--- START ---

-- the accumulate-based upper bounds ARE the closed-form boundaries
lemma pvUbs_eq (q : Int) (a b : Nat) :
    pvAccum 0 (List.replicate a q ++ List.replicate b (q + 1))
    = (List.range (a + b)).map (fun (i : Nat) => (((i + 1 : Nat) : Int)) * q + max 0 (((i + 1 : Nat) : Int) - (a : Int))) := by
  rw [pvAccum_append, pvAccum_replicate, pvAccum_replicate, List.range_add, List.map_append]
  congr 1
  · apply List.map_congr_left
    intro i hi
    simp only [List.mem_range] at hi
    have : max (0 : Int) (((i + 1 : Nat) : Int) - (a : Int)) = 0 := by
      push_cast; omega
    rw [this]
    push_cast; ring
  · rw [List.map_map]
    apply List.map_congr_left
    intro j _
    simp only [Function.comp, List.sum_replicate]
    have : max (0 : Int) (((a + j + 1 : Nat) : Int) - (a : Int)) = (j : Int) + 1 := by
      push_cast; omega
    rw [this]
    push_cast; ring
-- one `while True` iteration: u.replace('()','').replace('{}','').replace('[]','')
def pvB_reduceStep (u : List Char) : List Char :=
  PySem.Chars.replace (PySem.Chars.replace (PySem.Chars.replace u ['(', ')'] []) ['{', '}'] []) ['[', ']'] []

-- the `while True` cancellation loop; fuel = |u|+1 is a totality guard only: each
-- non-final iteration strictly shrinks u, so the 0 branch is never reached from solution_alt
def pvB_reduce : Nat → List Char → List Char
  | 0, u => u
  | f + 1, u => if pvB_reduceStep u = u then u else pvB_reduce f (pvB_reduceStep u)

-- the depth-counter pass `for c in t`
def pvB_count : List Char → Int → Int → Int
  | [], _, count => count
  | c :: rest, depth, count =>
    let depth' := depth + (if c ∈ ['(', '{', '['] then 1 else -1)
    pvB_count rest depth' (if depth' = 0 then count + 1 else count)

-- the `for k in range(n)` loop; t = s[k:] + s[:k]
def pvB_loop (l : List Char) : List Int → Int
  | [] => 0
  | i :: rest =>
    if pvB_reduce ((PySem.List.slice l (some i) none ++ PySem.List.slice l none (some i)).length + 1)
        (PySem.List.slice l (some i) none ++ PySem.List.slice l none (some i)) = [] then
      pvB_count (PySem.List.slice l (some i) none ++ PySem.List.slice l none (some i)) 0 0
    else pvB_loop l rest

def solution_alt (s : String) : Int :=
  if pvB_mismatch s.toList then 0
  else pvB_loop s.toList (PySem.List.pyRange 0 (s.toList.length : Int) 1)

--- END ---

*Task brief*: Once you find the string "iteration" in a line of the records, copy that line.

*Answer section*:
-- one `while True` iteration: u.replace('()','').replace('{}','').replace('[]','')
-- non-final iteration strictly shrinks u, so the 0 branch is never reached from solution_alt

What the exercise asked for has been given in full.